Personal info
- Nickname: Servinator
- Born: December 23, 1945 Brooklyn, New York, U.S.
- Died: May 7, 2010 (aged 64) Los Angeles, California, U.S.

Best statistics
- Height: 6 ft 1.5 in (1.87 m)
- Weight: Contest: 220 lb (100 kg)

Professional (Pro) career
- Best win: Mr. Universe (1968, 1975, 1980 and 1981), Mr. America (1978);

= Dennis Tinerino =

American bodybuilder (1945–2010)

Dennis Tinerino (December 23, 1945 – May 7, 2010) was an American bodybuilder, most prominent in the late 1960s and 1970s. He won the Mr. Universe title four times in 1968, 1975, 1980 and 1981 and Mr. World in 1971 in the tall man's category, and Mr. America in 1978. After becoming involved in a life of crime, running one of the biggest escort services in California, he became an international evangelist. The 1983 edition of The Gold's Gym book of bodybuilding cited him as "one of the most successful bodybuilders of the past decade or two". He is an inductee of the National Fitness Hall of Fame, IFBB Hall of Fame and National Italian American Sports Hall of Fame.

==Biography==
===Early life===
Tinerino was born into an Italian-American family in Brooklyn in 1945. At the age of 12 he resolved to become a champion bodybuilder and actor after looking in the mirror and feeling that he was "so skinny he could duck raindrops". His father, a boxer, started his training at the local YMCA. He grew up in a rough area, white in a black neighborhood, surviving numerous death threats, but remained focused. Attending East New York Technical High School from aged 13–16, he "packed three inches onto his arms, netting 16 inches total at a bodyweight of 175 pounds." After graduating high school he worked for Olympic Radio and TV. There he met Joe Abbenda who became his mentor, along with Bill Pearl, advancing his training sessions to 5 days a week.

===Bodybuilding===
Tinerino won the Teen Mr. America, Mr. Atlantic Coast, Mr East Coast, and Mr. Brooklyn contests in 1964, and finished second to Arnold Schwarzenegger at the Mr. Universe contest in 1967 at the age of 21. He won the NABBA Mr. Universe title in England in 1968, and later in 1975, 1980 and 1981 in the tall man's category. He won the Mr. World contest in the tall man's category in 1971. He finished 6th overall in the 1977 Mr. Olympia contest, 3rd in the over 200 lb category, and 9th overall in the 1978 Mr. Olympia coast, 4th in the over 200 lb category. Tinerino also won the title of Pro Mr. Natural America in 1978. His last contest was in the 1982 Mr. Olympia, finishing in 14th place.

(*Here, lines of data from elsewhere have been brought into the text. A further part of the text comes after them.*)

-- pv_equiv track=rewrite | github.com/meggerrsss/Advent-of-Code | 2025/day4.py | comfy
-- ===== SOURCE A (Python) =====
-- def friendsindex(matrix, i, j, nrows, ncols):
--     if i == 0: # top edge
--         if j == 0: # top left corner
--             friends = [[i+1,j  ], [i  ,j+1], [i+1,j+1]]
--         elif j == ncols-1: # top right corner
--             friends = [[i+1,j  ], [i  ,j-1], [i+1,j-1]]
--         else: # top edge
--             friends = [[i  ,j-1],           [i  ,j+1],
--                        [i+1,j-1], [i+1,j  ],[i+1,j+1]]
--     elif i == nrows-1: # bottom edge
--         if j == 0: # bottom left corner
--             friends = [[i-1,j  ], [i  ,j+1], [i-1,j+1]]
--         elif j == ncols-1: # bottom right corner
--             friends = [[i-1,j  ], [i  ,j-1], [i-1,j-1]]
--         else: # bottom edge
--             friends = [[i-1,j-1], [i-1,j  ],[i-1,j+1],
--                        [i  ,j-1],           [i  ,j+1]]
--     else: # middle
--         friends = [[i-1,j-1], [i-1,j  ],[i-1,j+1],
--                    [i  ,j-1],           [i  ,j+1],
--                    [i+1,j-1], [i+1,j  ],[i+1,j+1]]
--         for x,y in friends:
--             if x<0 or x>nrows-1:
--                 friends.remove([x,y])
--             if y<0 or y>ncols-1:
--                 friends.remove([x,y])
--     return friends
--
-- def countfriends(matrix, i, j, nrows, ncols, bad="@"):
--     friends = friendsindex(matrix, i, j, nrows, ncols)
--     count = 0
--     for friendx,friendy in friends:
--         if matrix[friendx][friendy] == bad:
--             count+=1
--     return count
--
-- def comfy(matrix, tolerance, good="@"):
--     nrows,ncols = len(matrix), len(matrix[1])
--     extractable = []
--     for i, row in enumerate(matrix):
--         for j, col in enumerate(row):
--             if countfriends(matrix,i,j,nrows,ncols) < tolerance and matrix[i][j]==good:
--                 extractable.append([i,j])
--     return extractable
-- ===== SOURCE B (Python) =====
-- def comfy(matrix, tolerance, good="@"):
--     nrows, ncols = len(matrix), len(matrix[1])
--     bad = "@"
--     # 2D prefix-sum table of bad-cell flags: P[r][c] = number of bad cells in matrix[:r][:c]
--     prev = [0] * (ncols + 1)
--     P = [prev]
--     for row in matrix:
--         cur = [0]
--         s = 0
--         for j, cell in enumerate(row):
--             s += 1 if cell == bad else 0
--             cur.append(prev[j + 1] + s)
--         P.append(cur)
--         prev = cur
--     out = []
--     for i in range(nrows):
--         for j in range(ncols):
--             r0, r1 = max(i - 1, 0), min(i + 2, nrows)
--             c0, c1 = max(j - 1, 0), min(j + 2, ncols)
--             cnt = P[r1][c1] - P[r0][c1] - P[r1][c0] + P[r0][c0]
--             if matrix[i][j] == bad:
--                 cnt -= 1
--             if cnt < tolerance and matrix[i][j] == good:
--                 out.append([i, j])
--     return out
-- ===== Notes on version B (the rewrite author's own statement) =====
-- stated objective: alternative
-- what changed: Replaces per-cell neighbor-list construction (with region-specific branches and a removal loop) by one 2D prefix-sum (summed-area) table of bad-cell flags built in a single pass; each cell's bad-neighbor count is then four table lookups on the clipped 3x3 window minus the center flag.
import Mathlib
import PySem
-- pv_equiv track=rewrite | github.com/GabrielSessions/TicTacThrow | js/pythonCode/isWin.py | inDiagonal
-- ===== SOURCE A (Python) =====
-- def inDiagonal(board, row, col, distance, color):
--     if distance == 0:
--         return True
--
--     if row < 0 or row > 3 or col < 0 or col > 3:
--         return False
--
--     if board[row][col] == color and inDiagonal(board, row + 1, col + 1, distance - 1, color):
--         return True
--     else:
--         return False
-- ===== SOURCE B (Python) =====
-- def inDiagonal(board, row, col, distance, color):
--     # closed-form window check + single bounded scan, instead of A's step recursion
--     if distance == 0:
--         return True
--     if distance < 0:
--         return False
--     if row < 0 or col < 0 or row + distance - 1 > 3 or col + distance - 1 > 3:
--         return False
--     return all(board[row + k][col + k] == color for k in range(distance))
-- ===== Notes on version B (the rewrite author's own statement) =====
-- stated objective: alternative
-- what changed: Replaces A's one-cell-per-call recursion with a closed-form window/sign check followed by a single bounded scan (all over range(distance)) of the diagonal cells.
-- outside the precondition, e.g. on inDiagonal([[5]], 0, 0, 2, 7): A returns False, B returns False
import Mathlib
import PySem

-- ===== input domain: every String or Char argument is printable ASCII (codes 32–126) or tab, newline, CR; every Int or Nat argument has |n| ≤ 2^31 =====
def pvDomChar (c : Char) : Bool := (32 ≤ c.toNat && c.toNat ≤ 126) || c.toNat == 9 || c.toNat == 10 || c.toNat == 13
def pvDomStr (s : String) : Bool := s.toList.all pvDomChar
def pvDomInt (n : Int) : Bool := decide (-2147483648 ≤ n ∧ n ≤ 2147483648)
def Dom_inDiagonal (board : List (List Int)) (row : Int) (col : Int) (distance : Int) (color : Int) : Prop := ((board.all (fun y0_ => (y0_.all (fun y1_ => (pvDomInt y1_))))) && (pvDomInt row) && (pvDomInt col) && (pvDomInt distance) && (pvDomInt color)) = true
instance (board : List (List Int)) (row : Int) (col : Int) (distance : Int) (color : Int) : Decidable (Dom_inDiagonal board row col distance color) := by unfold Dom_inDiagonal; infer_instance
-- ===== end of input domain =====

-- B replaces A's per-cell recursion by a closed-form window check plus one bounded scan; same cost, no recursion.

-- board[r][c] as an Option (none = IndexError)
def pvCell (board : List (List Int)) (r : Int) (c : Int) : Option Int :=
  (PySem.List.pyGet? board r).bind (fun xs => PySem.List.pyGet? xs c)

-- ===== PORT A =====
def inDiagonal (board : List (List Int)) (row : Int) (col : Int) (distance : Int) (color : Int) : Bool :=
  if distance = 0 then true
  else if row < 0 ∨ 3 < row ∨ col < 0 ∨ 3 < col then false
  else match pvCell board row col with
    | none => false   -- Python raises IndexError here; excluded by Pre_
    | some v => v == color && inDiagonal board (row + 1) (col + 1) (distance - 1) color
termination_by (4 - row).toNat
decreasing_by omega

-- ===== PORT B =====
def inDiagonal_alt (board : List (List Int)) (row : Int) (col : Int) (distance : Int) (color : Int) : Bool :=
  if distance = 0 then true
  else if distance < 0 then false
  else if row < 0 ∨ col < 0 ∨ 3 < row + distance - 1 ∨ 3 < col + distance - 1 then false
  else (PySem.List.pyRange 0 distance 1).all
         (fun k => pvCell board (row + k) (col + k) == some color)

-- ===== PRECONDITION & SPEC =====
-- Pre_ excludes inputs where Python A reaches a board cell that does not exist: on most of them A
-- raises IndexError; it also excludes some inputs where A returns False after stopping on a color
-- mismatch before the missing cell (a defensible over-exclusion, see claim cites).
def Pre_inDiagonal (board : List (List Int)) (row : Int) (col : Int) (distance : Int) (color : Int) : Prop :=
  0 ≤ row → row ≤ 3 → 0 ≤ col → col ≤ 3 →
  ∀ k ∈ PySem.List.pyRange 0 (if distance < 0 then 4 - row else min distance (4 - row)) 1,
    col + k ≤ 3 →
      (row + k < (board.length : Int) ∧ col + k < ((board.getD (row + k).toNat []).length : Int))
instance (board : List (List Int)) (row : Int) (col : Int) (distance : Int) (color : Int) : Decidable (Pre_inDiagonal board row col distance color) := by unfold Pre_inDiagonal; infer_instance

def pvWitness_inDiagonal : List (List Int) × Int × Int × Int × Int :=
  ([[1,0,0,0],[0,1,0,0],[0,0,1,0],[0,0,0,1]], 0, 0, 4, 1)

def Spec_inDiagonal (board : List (List Int)) (row : Int) (col : Int) (distance : Int) (color : Int) (out : Bool) : Prop := out = inDiagonal_alt board row col distance color
instance (board : List (List Int)) (row : Int) (col : Int) (distance : Int) (color : Int) (out : Bool) : Decidable (Spec_inDiagonal board row col distance color out) := by unfold Spec_inDiagonal; infer_instance

-- ===== CLAIM (what is proved, stated in full; the proofs are below) =====
def Claim_equal_inDiagonal : Prop := ∀ (board : List (List Int)) (row : Int) (col : Int) (distance : Int) (color : Int), Dom_inDiagonal board row col distance color → Pre_inDiagonal board row col distance color → Spec_inDiagonal board row col distance color (inDiagonal board row col distance color)

-- ===== LEMMAS AND PROOFS =====

theorem alt_neg (board : List (List Int)) (row col distance color : Int) (h : distance < 0) :
    inDiagonal_alt board row col distance color = false := by
  unfold inDiagonal_alt; rw [if_neg (by omega), if_pos h]

theorem alt_guard (board : List (List Int)) (row col distance color : Int) (hd : 0 < distance)
    (h : row < 0 ∨ col < 0 ∨ 3 < row + distance - 1 ∨ 3 < col + distance - 1) :
    inDiagonal_alt board row col distance color = false := by
  unfold inDiagonal_alt; rw [if_neg (by omega), if_neg (by omega), if_pos h]

theorem alt_out (board : List (List Int)) (row col distance color : Int) (hd : distance ≠ 0)
    (h : row < 0 ∨ 3 < row ∨ col < 0 ∨ 3 < col) :
    inDiagonal_alt board row col distance color = false := by
  by_cases hneg : distance < 0
  · exact alt_neg _ _ _ _ _ hneg
  · exact alt_guard _ _ _ _ _ (by omega) (by omega)

theorem alt_unroll (board : List (List Int)) (row col distance color : Int) (hd : distance ≠ 0)
    (hr0 : 0 ≤ row) (hr3 : row ≤ 3) (hc0 : 0 ≤ col) (hc3 : col ≤ 3) :
    inDiagonal_alt board row col distance color =
      (match pvCell board row col with
       | none => false
       | some v => v == color && inDiagonal_alt board (row + 1) (col + 1) (distance - 1) color) := by
  by_cases hneg : distance < 0
  · rw [alt_neg _ _ _ _ _ hneg]
    cases hcell : pvCell board row col with
    | none => rfl
    | some v => rw [alt_neg _ _ _ _ _ (by omega)]; simp
  · have hpos : 0 < distance := by omega
    by_cases hg : 3 < row + distance - 1 ∨ 3 < col + distance - 1
    · rw [alt_guard _ _ _ _ _ hpos (by omega)]
      have hd2 : 2 ≤ distance := by omega
      cases hcell : pvCell board row col with
      | none => rfl
      | some v => rw [alt_guard _ _ _ _ _ (by omega) (by omega)]; simp
    · conv_lhs => rw [inDiagonal_alt]
      rw [if_neg hd, if_neg hneg, if_neg (by omega)]
      rw [PySem.List.pyRange_one_cons (by omega : (0:Int) < distance)]
      rw [List.all_cons]
      have htail : (PySem.List.pyRange (0 + 1) distance 1).all
            (fun k => pvCell board (row + k) (col + k) == some color)
          = inDiagonal_alt board (row + 1) (col + 1) (distance - 1) color := by
        by_cases h1 : distance = 1
        · subst h1
          rw [PySem.List.pyRange_one_eq_nil (by omega)]
          unfold inDiagonal_alt
          rw [if_pos (by omega)]
          rfl
        · conv_rhs => rw [inDiagonal_alt]
          rw [if_neg (by omega), if_neg (by omega), if_neg (by omega)]
          rw [PySem.List.pyRange_one, PySem.List.pyRange_one]
          simp only [List.all_map, Function.comp_def, add_assoc, zero_add, sub_zero]
      rw [htail]
      cases hcell : pvCell board row col with
      | none => simp [hcell]
      | some v => simp [hcell]

theorem a_eq_alt (board : List (List Int)) (row col distance color : Int) :
    inDiagonal board row col distance color = inDiagonal_alt board row col distance color := by
  fun_induction inDiagonal board row col distance color with
  | case1 row col =>
      unfold inDiagonal_alt; rw [if_pos rfl]
  | case2 row col distance hd hout =>
      rw [alt_out _ _ _ _ _ hd hout]
  | case3 row col distance hd hout hcell =>
      rw [alt_unroll _ _ _ _ _ hd (by omega) (by omega) (by omega) (by omega), hcell]
  | case4 row col distance hd hout v hcell ih =>
      rw [alt_unroll _ _ _ _ _ hd (by omega) (by omega) (by omega) (by omega), hcell, ih]

-- ===== VERDICT (by name: the statement is the Claim_ definition above) =====
theorem inDiagonal_spec : Claim_equal_inDiagonal := by
  intro board row col distance color _ _
  unfold Spec_inDiagonal
  exact a_eq_alt board row col distance color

In 1969 he portrayed Atlas in Schwarzenegger's debut film, Hercules in New York, released in February 1970. In the 1970s he appeared on the cover of magazines such as Muscle & Fitness, Muscular Development, Iron Man, and Strength & Health. The 1983 publication, The Gold's Gym book of bodybuilding, cited him as "one of the most successful bodybuilders of the past decade or two". In 1985, Robert Kennedy said of him, "this bodybuilding superstar has won every major competition except the Mr. Olympia title. To his credit, he is the only major champion to win a steroid-free contest (the Natural Mr. America).

===Criminal turned pastor===
Enjoying a life of excess, he was drawn into organized crime. This involved him in one of the largest escort rings in California, as well as gambling, book making and other criminal pursuits. Eventually he was arrested and prosecuted. He boasted that he earned millions and loved life in the fast lane, including making $1000 a week from arm wrestling alone. His arrest in his Hollywood office was broadcast on live TV, shamed as a former Mr. Universe turned crook. His lawyer managed to reduce his sentence to just a year in prison for pandering. In prison he met a preacher who told him that God had big plans for him and that it was his destiny to become an international evangelist. He confesses to having been "struck by a lightning bolt from heaven and have his life flash before his eyes" after praying to God to pardon his sins and becoming a Christian. On being released from prison, he established the Dennis Tinerino Ministries based in Beverly Hills in 1979, becoming an international evangelist. In 2006 he authored the book Super Size Your Faith.

==Personal life==
Tinerino married Anita Conti in 1970.
He developed cancer in the 1990s and was told he had 2 weeks to live but the cancer went into remission. He survived numerous near encounters with death, surviving a plane crash, car crashes and hitmen. He died of cancer in 2010. He is recognized in the AAU Hall of Fame, the National Italian American Sports Hall of Fame, the Oldetime Barbell & Strongmen Hall of Fame, the National Fitness Hall of Fame, and entered the IFBB Hall of Fame in 2006.